As far as women are concerned, his attitudes remain as brutal and his expectations as clear-cut. The only lady he does respect and wants to rely on is his secretary, a bachelor living with her mother, a rather decisive and practical character, a woman with nice hats but simple looks, Effie Perine; she usually proves to be an invaluable asset in his quandary and he appreciates it; however, it is clear their bond is based on respect and hard work, without an ounce of sentiment. Sentiments are indeed what is supposed to link Spade to Iva Archer – in her view and in the views of others. But Spade does not love her and treats her astonishingly harshly and unfairly – he is a man who cannot love.

Or maybe he can – this is the other suspense underlying the plot: would he and O’Shaughnessy have an affair? Could the happy ending be him saving her from the grasp of her enemies and of justice? This is what she has hoped, it turns out: all her narrative arc feels like a partly improvised and partly planned effort to get away with her crimes and to run away with whatever rewards she can have. She is the perfect femme fatale, bringing troubles, arousing feelings and waiting for a safe outcome. This is where the aggressive, baffling, even annoying masculinity of Spade proves to be a decisive factor and oddly a powerful moral compass: he just lets her down, explaining that “When a man’s partner is killed, he’s supposed to do something about it. It doesn’t make any difference what you thought of him. He was your partner and you’re supposed to do something about it. And it happens we’re in the detective business. Well, when on of your organization gets killed, it’s – it’s bad business to let the killer get away with it, bad all around, bad for every detective everywhere”. In other words, he has seen though her and is not going to let her off the hook. Sentiments can be a powerful weapons but they can be taken away as easily as bad guys’ revolvers (Cairo and Cook learned it the hard way).

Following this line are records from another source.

theorem mem_ite_add (c : Bool) (s : PySem.Set String) (y x : String) :
    (x ∈ if c = true then PySem.Set.add s y else s) ↔ x ∈ s ∨ (c = true ∧ x = y) := by
  cases c <;> simp [PySem.Set.mem_add]

set_option maxHeartbeats 1600000 in
theorem mem_pvStepB (s : PySem.Set String) (tag x : String)
    (hx : x = "Wide Leg" ∨ x = "Straight" ∨ x = "Flare" ∨ x = "Barrel" ∨ x = "Baggy" ∨ x = "Bootcut") :
    x ∈ pvStepB s tag ↔ x ∈ s ∨ pvAdds tag x = true := by
  unfold pvStepB pvAdds
  by_cases h0 : tag = ""
  · simp [h0]
  · rw [if_neg h0]
    by_cases hg : (PySem.Str.startswith (PySem.Str.lower tag) "fit_swatch:" ||
        PySem.Str.startswith (PySem.Str.lower tag) "fit:" ||
        PySem.Str.startswith (PySem.Str.lower tag) "style:") = true
    · rw [if_pos hg]
      simp only [mem_ite_add]
      rcases hx with rfl | rfl | rfl | rfl | rfl | rfl <;>
        (simp only [hg, h0, String.reduceEq, Bool.and_eq_true, Bool.or_eq_true, Bool.not_eq_true',
          decide_eq_false_iff_not, decide_eq_true_eq, not_false_iff, true_and, and_true, and_false,
          false_and, or_false, false_or, and_self] <;> tauto)
    · rw [if_neg hg]
      simp only [Bool.not_eq_true] at hg
      constructor
      · exact Or.inl
      · rintro (h | h)
        · exact h
        · exfalso
          simp only [Bool.and_eq_true] at h
          have h21 := h.1.2
          rw [hg] at h21
          exact Bool.false_ne_true h21

theorem mem_foldl_pvStepB (tags : List String) (s : PySem.Set String) (x : String)
    (hx : x = "Wide Leg" ∨ x = "Straight" ∨ x = "Flare" ∨ x = "Barrel" ∨ x = "Baggy" ∨ x = "Bootcut") :
    x ∈ tags.foldl pvStepB s ↔ x ∈ s ∨ ∃ t ∈ tags, pvAdds t x = true := by
  induction tags generalizing s with
  | nil => simp
  | cons a l ih =>
    rw [List.foldl_cons, ih, mem_pvStepB s a x hx]
    simp only [List.mem_cons]
    constructor
    · rintro ((h | h) | ⟨t, ht, h⟩)
      · exact Or.inl h
      · exact Or.inr ⟨a, Or.inl rfl, h⟩
      · exact Or.inr ⟨t, Or.inr ht, h⟩
    · rintro (h | ⟨t, rfl | ht, h⟩)
      · exact Or.inl (Or.inl h)
      · exact Or.inl (Or.inr h)
      · exact Or.inr ⟨t, ht, h⟩

theorem containsB (tags : List String) (x : String)
    (hx : x = "Wide Leg" ∨ x = "Straight" ∨ x = "Flare" ∨ x = "Barrel" ∨ x = "Baggy" ∨ x = "Bootcut") :
    PySem.Set.contains (tags.foldl pvStepB PySem.Set.empty) x = true ↔
      ∃ t ∈ tags, pvAdds t x = true := by
  rw [PySem.Set.contains_iff, mem_foldl_pvStepB tags PySem.Set.empty x hx]
  simp [PySem.Set.empty]

-- substring absorption: the redundant long keywords imply the short ones
theorem isIn_of_isIn_of_infix {a b : String} (t : String)
    (hab : a.toList <:+: b.toList) (h : PySem.Str.isIn b t = true) :
    PySem.Str.isIn a t = true := by
  rw [PySem.Str.isIn_iff_infix] at h ⊢
  exact hab.trans h

theorem any_filter_map (tags : List String) (p q : String → Bool) :
    (((tags.filter (fun tag => tag ≠ "")).map PySem.Str.lower).filter p).any q = true ↔
      ∃ tag ∈ tags, ¬tag = "" ∧ p (PySem.Str.lower tag) = true ∧ q (PySem.Str.lower tag) = true := by
  simp only [List.any_eq_true, List.mem_filter, List.mem_map]
  aesop

-- A's group-source condition (the three prefix lists concatenated), as one existential over the raw tags
theorem A3_iff (tags : List String) (kws : List String) :
    ((((tags.filter (fun tag => tag ≠ "")).map PySem.Str.lower).filter (fun tag => PySem.Str.startswith tag "fit:") ++
      ((tags.filter (fun tag => tag ≠ "")).map PySem.Str.lower).filter (fun tag => PySem.Str.startswith tag "fit_swatch:") ++
      ((tags.filter (fun tag => tag ≠ "")).map PySem.Str.lower).filter (fun tag => PySem.Str.startswith tag "style:")).any
        (fun tag => kws.any (fun keyword => PySem.Str.isIn keyword tag)) = true) ↔
    ∃ tag ∈ tags, ¬tag = "" ∧
      (PySem.Str.startswith (PySem.Str.lower tag) "fit_swatch:" = true ∨
       PySem.Str.startswith (PySem.Str.lower tag) "fit:" = true ∨
       PySem.Str.startswith (PySem.Str.lower tag) "style:" = true) ∧
      kws.any (fun keyword => PySem.Str.isIn keyword (PySem.Str.lower tag)) = true := by
  rw [List.any_append, List.any_append]
  simp only [Bool.or_eq_true, any_filter_map]
  constructor
  · rintro ((⟨tag, ht, hne, hp, hk⟩ | ⟨tag, ht, hne, hp, hk⟩) | ⟨tag, ht, hne, hp, hk⟩)
    · exact ⟨tag, ht, hne, Or.inr (Or.inl hp), hk⟩
    · exact ⟨tag, ht, hne, Or.inl hp, hk⟩
    · exact ⟨tag, ht, hne, Or.inr (Or.inr hp), hk⟩
  · rintro ⟨tag, ht, hne, hp | hp | hp, hk⟩
    · exact Or.inl (Or.inr ⟨tag, ht, hne, hp, hk⟩)
    · exact Or.inl (Or.inl ⟨tag, ht, hne, hp, hk⟩)
    · exact Or.inr ⟨tag, ht, hne, hp, hk⟩

-- A's swatch-only condition as one existential over the raw tags
theorem Asw_iff (tags : List String) (kws : List String) :
    ((((tags.filter (fun tag => tag ≠ "")).map PySem.Str.lower).filter (fun tag => PySem.Str.startswith tag "fit_swatch:")).any
        (fun tag => kws.any (fun keyword => PySem.Str.isIn keyword tag)) = true) ↔
    ∃ tag ∈ tags, ¬tag = "" ∧ PySem.Str.startswith (PySem.Str.lower tag) "fit_swatch:" = true ∧
      kws.any (fun keyword => PySem.Str.isIn keyword (PySem.Str.lower tag)) = true :=
  any_filter_map tags _ _

theorem exWide (tags : List String) :
    (∃ tag ∈ tags, ¬tag = "" ∧
      (PySem.Str.startswith (PySem.Str.lower tag) "fit_swatch:" = true ∨
       PySem.Str.startswith (PySem.Str.lower tag) "fit:" = true ∨
       PySem.Str.startswith (PySem.Str.lower tag) "style:" = true) ∧
      (["sailor", "wide", "wide_women"] : List String).any (fun keyword => PySem.Str.isIn keyword (PySem.Str.lower tag)) = true) ↔
    ∃ t ∈ tags, pvAdds t "Wide Leg" = true := by
  refine exists_congr fun tag => and_congr_right fun _ => ?_
  have habs := isIn_of_isIn_of_infix (a := "wide") (b := "wide_women") (PySem.Str.lower tag)
    ⟨[], ['_', 'w', 'o', 'm', 'e', 'n'], rfl⟩
  simp only [pvAdds, List.any_cons, List.any_nil, Bool.or_false, Bool.and_eq_true,
    Bool.or_eq_true, Bool.not_eq_true', decide_eq_false_iff_not, decide_eq_true_eq,
    String.reduceEq, false_and, true_and, and_false, or_false, false_or, and_assoc, or_assoc]
  constructor
  · rintro ⟨h1, h2, h3⟩
    refine ⟨h1, h2, ?_⟩
    rcases h3 with h | h | h
    · exact Or.inl h
    · exact Or.inr h
    · exact Or.inr (habs h)
  · rintro ⟨h1, h2, h3⟩
    refine ⟨h1, h2, ?_⟩
    rcases h3 with h | h
    · exact Or.inl h
    · exact Or.inr (Or.inl h)

theorem exStraight (tags : List String) :
    (∃ tag ∈ tags, ¬tag = "" ∧
      (PySem.Str.startswith (PySem.Str.lower tag) "fit_swatch:" = true ∨
       PySem.Str.startswith (PySem.Str.lower tag) "fit:" = true ∨
       PySem.Str.startswith (PySem.Str.lower tag) "style:" = true) ∧
      (["original straight", "straight", "heidi low", "straight_women"] : List String).any (fun keyword => PySem.Str.isIn keyword (PySem.Str.lower tag)) = true) ↔
    ∃ t ∈ tags, pvAdds t "Straight" = true := by
  refine exists_congr fun tag => and_congr_right fun _ => ?_
  have h1 := isIn_of_isIn_of_infix (a := "straight") (b := "original straight") (PySem.Str.lower tag)
    ⟨['o', 'r', 'i', 'g', 'i', 'n', 'a', 'l', ' '], [], by rfl⟩
  have h2 := isIn_of_isIn_of_infix (a := "straight") (b := "straight_women") (PySem.Str.lower tag)
    ⟨[], ['_', 'w', 'o', 'm', 'e', 'n'], rfl⟩
  simp only [pvAdds, List.any_cons, List.any_nil, Bool.or_false, Bool.and_eq_true,
    Bool.or_eq_true, Bool.not_eq_true', decide_eq_false_iff_not, decide_eq_true_eq,
    String.reduceEq, false_and, true_and, and_false, or_false, false_or, and_assoc, or_assoc]
  constructor
  · rintro ⟨ha, hb, hc⟩
    refine ⟨ha, hb, ?_⟩
    rcases hc with h | h | h | h
    · exact Or.inl (h1 h)
    · exact Or.inl h
    · exact Or.inr h
    · exact Or.inl (h2 h)
  · rintro ⟨ha, hb, hc⟩
    refine ⟨ha, hb, ?_⟩
    rcases hc with h | h
    · exact Or.inr (Or.inl h)
    · exact Or.inr (Or.inr (Or.inl h))

theorem exFlare (tags : List String) :
    (∃ tag ∈ tags, ¬tag = "" ∧
      (PySem.Str.startswith (PySem.Str.lower tag) "fit_swatch:" = true ∨
       PySem.Str.startswith (PySem.Str.lower tag) "fit:" = true ∨
       PySem.Str.startswith (PySem.Str.lower tag) "style:" = true) ∧
      (["eastcoast flare", "flare", "flare_women"] : List String).any (fun keyword => PySem.Str.isIn keyword (PySem.Str.lower tag)) = true) ↔
    ∃ t ∈ tags, pvAdds t "Flare" = true := by
  refine exists_congr fun tag => and_congr_right fun _ => ?_
  have h1 := isIn_of_isIn_of_infix (a := "flare") (b := "eastcoast flare") (PySem.Str.lower tag)
    ⟨['e', 'a', 's', 't', 'c', 'o', 'a', 's', 't', ' '], [], by rfl⟩
  have h2 := isIn_of_isIn_of_infix (a := "flare") (b := "flare_women") (PySem.Str.lower tag)
    ⟨[], ['_', 'w', 'o', 'm', 'e', 'n'], rfl⟩
  simp only [pvAdds, List.any_cons, List.any_nil, Bool.or_false, Bool.and_eq_true,
    Bool.or_eq_true, Bool.not_eq_true', decide_eq_false_iff_not, decide_eq_true_eq,
    String.reduceEq, false_and, true_and, and_false, or_false, false_or, and_assoc, or_assoc]
  constructor
  · rintro ⟨ha, hb, hc⟩
    refine ⟨ha, hb, ?_⟩
    rcases hc with h | h | h
    · exact h1 h
    · exact h
    · exact h2 h
  · rintro ⟨ha, hb, hc⟩
    exact ⟨ha, hb, Or.inr (Or.inl hc)⟩

theorem exBarrel (tags : List String) :
    (∃ tag ∈ tags, ¬tag = "" ∧
      (PySem.Str.startswith (PySem.Str.lower tag) "fit_swatch:" = true ∨
       PySem.Str.startswith (PySem.Str.lower tag) "fit:" = true ∨
       PySem.Str.startswith (PySem.Str.lower tag) "style:" = true) ∧
      (["barrel"] : List String).any (fun keyword => PySem.Str.isIn keyword (PySem.Str.lower tag)) = true) ↔
    ∃ t ∈ tags, pvAdds t "Barrel" = true := by
  refine exists_congr fun tag => and_congr_right fun _ => ?_
  simp only [pvAdds, List.any_cons, List.any_nil, Bool.or_false, Bool.and_eq_true,
    Bool.or_eq_true, Bool.not_eq_true', decide_eq_false_iff_not, decide_eq_true_eq,
    String.reduceEq, false_and, true_and, and_false, or_false, false_or, and_assoc, or_assoc]
-- pv_equiv track=rewrite | github.com/peteromallet/Headless-Wan2GP | test_consolidation.py | consolidate_group_frames
-- ===== SOURCE A (Python) =====
-- def consolidate_group_frames(segment_frames, max_frames=81):
--     """
--     Consolidate a group of segments into fewer segments respecting frame limits.
--     Replicates the real keyframe-based algorithm from optimize_frame_allocation_for_identical_params.
--
--     Key concept: Each segment represents travel between keyframe images.
--     With segments [20, 15, 25], we have 4 keyframe images at positions [0, 20, 35, 60].
--
--     NOTE: Quantization is NOT applied here - it happens during actual video generation.
--     This consolidation preserves exact frame counts.
--
--     Args:
--         segment_frames: List of frame counts for segments in this group
--         max_frames: Maximum frames per consolidated segment
--
--     Returns:
--         List of consolidated frame counts (exact, no quantization)
--     """
--     if not segment_frames:
--         return []
--
--     if len(segment_frames) == 1:
--         # Single segment - just return it (no consolidation needed)
--         return segment_frames
--
--     # Calculate keyframe positions (cumulative frame positions where images appear)
--     keyframe_positions = [0]
--     cumulative_pos = 0
--
--     for frames in segment_frames:
--         cumulative_pos += frames
--         keyframe_positions.append(cumulative_pos)
--
--     # Now consolidate: group keyframes into videos respecting frame limit
--     consolidated_segments = []
--     video_start = 0
--     video_keyframes = [0]  # Always include first keyframe
--
--     for i in range(1, len(keyframe_positions)):
--         kf_pos = keyframe_positions[i]
--         # Calculate how long the video would be if we include this keyframe
--         # Note: This is the raw frame count from video_start to this keyframe
--         video_length_if_included = kf_pos - video_start
--
--         if video_length_if_included <= max_frames:
--             # Keyframe fits in current video
--             video_keyframes.append(kf_pos)
--         else:
--             # Current video is full, finalize it
--             final_frame = video_keyframes[-1]
--             video_length = final_frame - video_start
--             consolidated_segments.append(video_length)
--
--             # Start new video from the last keyframe
--             video_start = video_keyframes[-1]
--             video_keyframes = [video_start, kf_pos]
--
--     # Finalize the last video
--     final_frame = video_keyframes[-1]
--     video_length = final_frame - video_start
--     consolidated_segments.append(video_length)
--
--     return consolidated_segments
-- ===== SOURCE B (Python) =====
-- def consolidate_group_frames(segment_frames, max_frames=81):
--     if not segment_frames:
--         return []
--     if len(segment_frames) == 1:
--         return segment_frames
--     result = []
--     cur = 0
--     for s in segment_frames:
--         if cur + s <= max_frames:
--             cur += s
--         else:
--             result.append(cur)
--             cur = s
--     result.append(cur)
--     return result
-- ===== Notes on version B (the rewrite author's own statement) =====
-- stated objective: simpler
-- what changed: Single running current-video length folded once over segment_frames replaces A's prefix-sum keyframe array plus a second loop maintaining video_start and video_keyframes lists.
import Mathlib
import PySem

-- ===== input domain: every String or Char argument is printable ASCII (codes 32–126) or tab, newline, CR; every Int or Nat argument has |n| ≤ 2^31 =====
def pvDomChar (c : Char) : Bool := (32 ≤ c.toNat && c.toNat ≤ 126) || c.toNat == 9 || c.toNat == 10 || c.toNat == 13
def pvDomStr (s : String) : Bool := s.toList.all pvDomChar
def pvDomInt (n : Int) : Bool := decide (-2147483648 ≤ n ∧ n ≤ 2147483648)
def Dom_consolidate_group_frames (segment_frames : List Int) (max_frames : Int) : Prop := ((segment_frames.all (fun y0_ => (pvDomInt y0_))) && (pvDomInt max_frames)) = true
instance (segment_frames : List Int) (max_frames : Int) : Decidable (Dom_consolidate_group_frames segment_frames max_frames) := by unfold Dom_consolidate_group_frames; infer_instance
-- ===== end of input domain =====

-- B replaces A's prefix-sum keyframe array and keyframe-list bookkeeping by one
-- running current-video length folded directly over segment_frames (objective: simpler).

-- ===== PORT A =====
-- `l[-1]` for the always-nonempty video_keyframes lists (exact for nonempty lists).
def pvLastA (l : List Int) : Int := l.getLastD 0

def consolidate_group_frames (segment_frames : List Int) (max_frames : Int) : List Int :=
  if segment_frames = [] then []
  else if segment_frames.length = 1 then segment_frames
  else
    -- keyframe_positions = [0]; cumulative_pos = 0; for frames in …
    let kp := (segment_frames.foldl
      (fun (st : List Int × Int) frames =>
        let c := st.2 + frames
        (st.1 ++ [c], c)) ([(0 : Int)], (0 : Int))).1
    -- for i in range(1, len(keyframe_positions)): state (consolidated_segments, video_start, video_keyframes)
    let st := (kp.drop 1).foldl
      (fun (st : List Int × Int × List Int) kf_pos =>
        let cons := st.1; let video_start := st.2.1; let vk := st.2.2
        if kf_pos - video_start ≤ max_frames then
          (cons, video_start, vk ++ [kf_pos])
        else
          let final_frame := pvLastA vk
          (cons ++ [final_frame - video_start], final_frame, [final_frame, kf_pos]))
      ([], (0 : Int), [(0 : Int)])
    st.1 ++ [pvLastA st.2.2 - st.2.1]

-- ===== PORT B =====
def consolidate_group_frames_alt (segment_frames : List Int) (max_frames : Int) : List Int :=
  if segment_frames = [] then []
  else if segment_frames.length = 1 then segment_frames
  else
    let st := segment_frames.foldl
      (fun (st : List Int × Int) s =>
        if st.2 + s ≤ max_frames then (st.1, st.2 + s)
        else (st.1 ++ [st.2], s)) ([], (0 : Int))
    st.1 ++ [st.2]

-- ===== PRECONDITION & SPEC =====
def Spec_consolidate_group_frames (segment_frames : List Int) (max_frames : Int) (out : List Int) : Prop := out = consolidate_group_frames_alt segment_frames max_frames
instance (segment_frames : List Int) (max_frames : Int) (out : List Int) : Decidable (Spec_consolidate_group_frames segment_frames max_frames out) := by unfold Spec_consolidate_group_frames; infer_instance

-- ===== CLAIM (what is proved, stated in full; the proofs are below) =====
def Claim_equal_consolidate_group_frames : Prop := ∀ (segment_frames : List Int) (max_frames : Int), Dom_consolidate_group_frames segment_frames max_frames → Spec_consolidate_group_frames segment_frames max_frames (consolidate_group_frames segment_frames max_frames)

-- ===== LEMMAS AND PROOFS =====

-- the keyframe positions produced by A's first loop, as a structural list
def pvKfs (c : Int) : List Int → List Int
  | [] => []
  | s :: rest => (c + s) :: pvKfs (c + s) rest

theorem pvKp_eq (sf : List Int) : ∀ (acc : List Int) (c : Int),
    (sf.foldl (fun (st : List Int × Int) frames =>
      let cc := st.2 + frames
      (st.1 ++ [cc], cc)) (acc, c)).1 = acc ++ pvKfs c sf := by
  induction sf with
  | nil => intro acc c; simp [pvKfs]
  | cons s rest ih =>
      intro acc c
      simp only [List.foldl_cons, pvKfs]
      rw [ih]
      simp

theorem pvLastA_append (l : List Int) (x : Int) : pvLastA (l ++ [x]) = x := by
  simp [pvLastA]

theorem pvLoop_eq (sf : List Int) : ∀ (cons : List Int) (vs cur : Int) (vk : List Int),
    pvLastA vk = vs + cur →
    (let st := (pvKfs (vs + cur) sf).foldl
        (fun (st : List Int × Int × List Int) kf_pos =>
          let c := st.1; let video_start := st.2.1; let v := st.2.2
          if kf_pos - video_start ≤ max_frames then
            (c, video_start, v ++ [kf_pos])
          else
            let final_frame := pvLastA v
            (c ++ [final_frame - video_start], final_frame, [final_frame, kf_pos]))
        (cons, vs, vk)
     st.1 ++ [pvLastA st.2.2 - st.2.1])
    =
    (let st := sf.foldl
        (fun (st : List Int × Int) s =>
          if st.2 + s ≤ max_frames then (st.1, st.2 + s)
          else (st.1 ++ [st.2], s)) (cons, cur)
     st.1 ++ [st.2]) := by
  induction sf with
  | nil =>
      intro cons vs cur vk h
      simp [pvKfs, h]
  | cons s rest ih =>
      intro cons vs cur vk h
      simp only [pvKfs, List.foldl_cons]
      by_cases hc : cur + s ≤ max_frames
      · have hcond : vs + cur + s - vs ≤ max_frames := by omega
        simp only [hcond, if_pos, hc]
        have h2 : pvLastA (vk ++ [vs + cur + s]) = vs + (cur + s) := by
          rw [pvLastA_append]; ring
        have := ih cons vs (cur + s) (vk ++ [vs + cur + s]) h2
        rw [show vs + (cur + s) = vs + cur + s by ring] at this
        exact this
      · have hcond : ¬ (vs + cur + s - vs ≤ max_frames) := by omega
        have h3 := ih (cons ++ [cur]) (vs + cur) s [vs + cur, vs + cur + s]
          (by simp [pvLastA])
        simpa [hcond, hc, h, show vs + cur - vs = cur by omega] using h3

-- ===== VERDICT (by name: the statement is the Claim_ definition above) =====
theorem consolidate_group_frames_spec : Claim_equal_consolidate_group_frames := by
  intro sf mx _
  unfold Spec_consolidate_group_frames consolidate_group_frames consolidate_group_frames_alt
  by_cases h0 : sf = []
  · simp [h0]
  · by_cases h1 : sf.length = 1
    · simp [h0, h1]
    · simp only [h0, h1, if_false]
      rw [pvKp_eq sf [(0 : Int)] 0]
      simp only [List.cons_append, List.nil_append, List.drop_succ_cons, List.drop_zero]
      have := pvLoop_eq (max_frames := mx) sf [] 0 0 [(0 : Int)] (by simp [pvLastA])
      simpa using this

For a debut feature, this is quite impressive. Dashiell Hammett’s novel has become a complex and intelligent screenplay replete with great, well-turned lines that skillfully define the characters, making them even harder to forget (though the most famous of them, the penultimate one, was a contribution of Bogart; it nicely brings the story to a nice, relevant conclusion; as the failures of O’Shaughnessy and Gutman are complete, the statuette can rightly be defined as “The stuff that dreams are made of”). John Huston’s inspiration and dedication do not stop here: he has carefully planned the shooting, the screenplay being completed by a famously detailed storyboard that helped the young director deliver the end product in time and smoothly. His taste for slightly low-angle shots to capture the characters moving in the rooms or slightly high-angles in reverse shots to stay close to Spade’s viewpoint points to a fairly dynamic, visceral approach that seems to emphasize constantly the deeply deceitful and treacherous nature of the characters and the plot.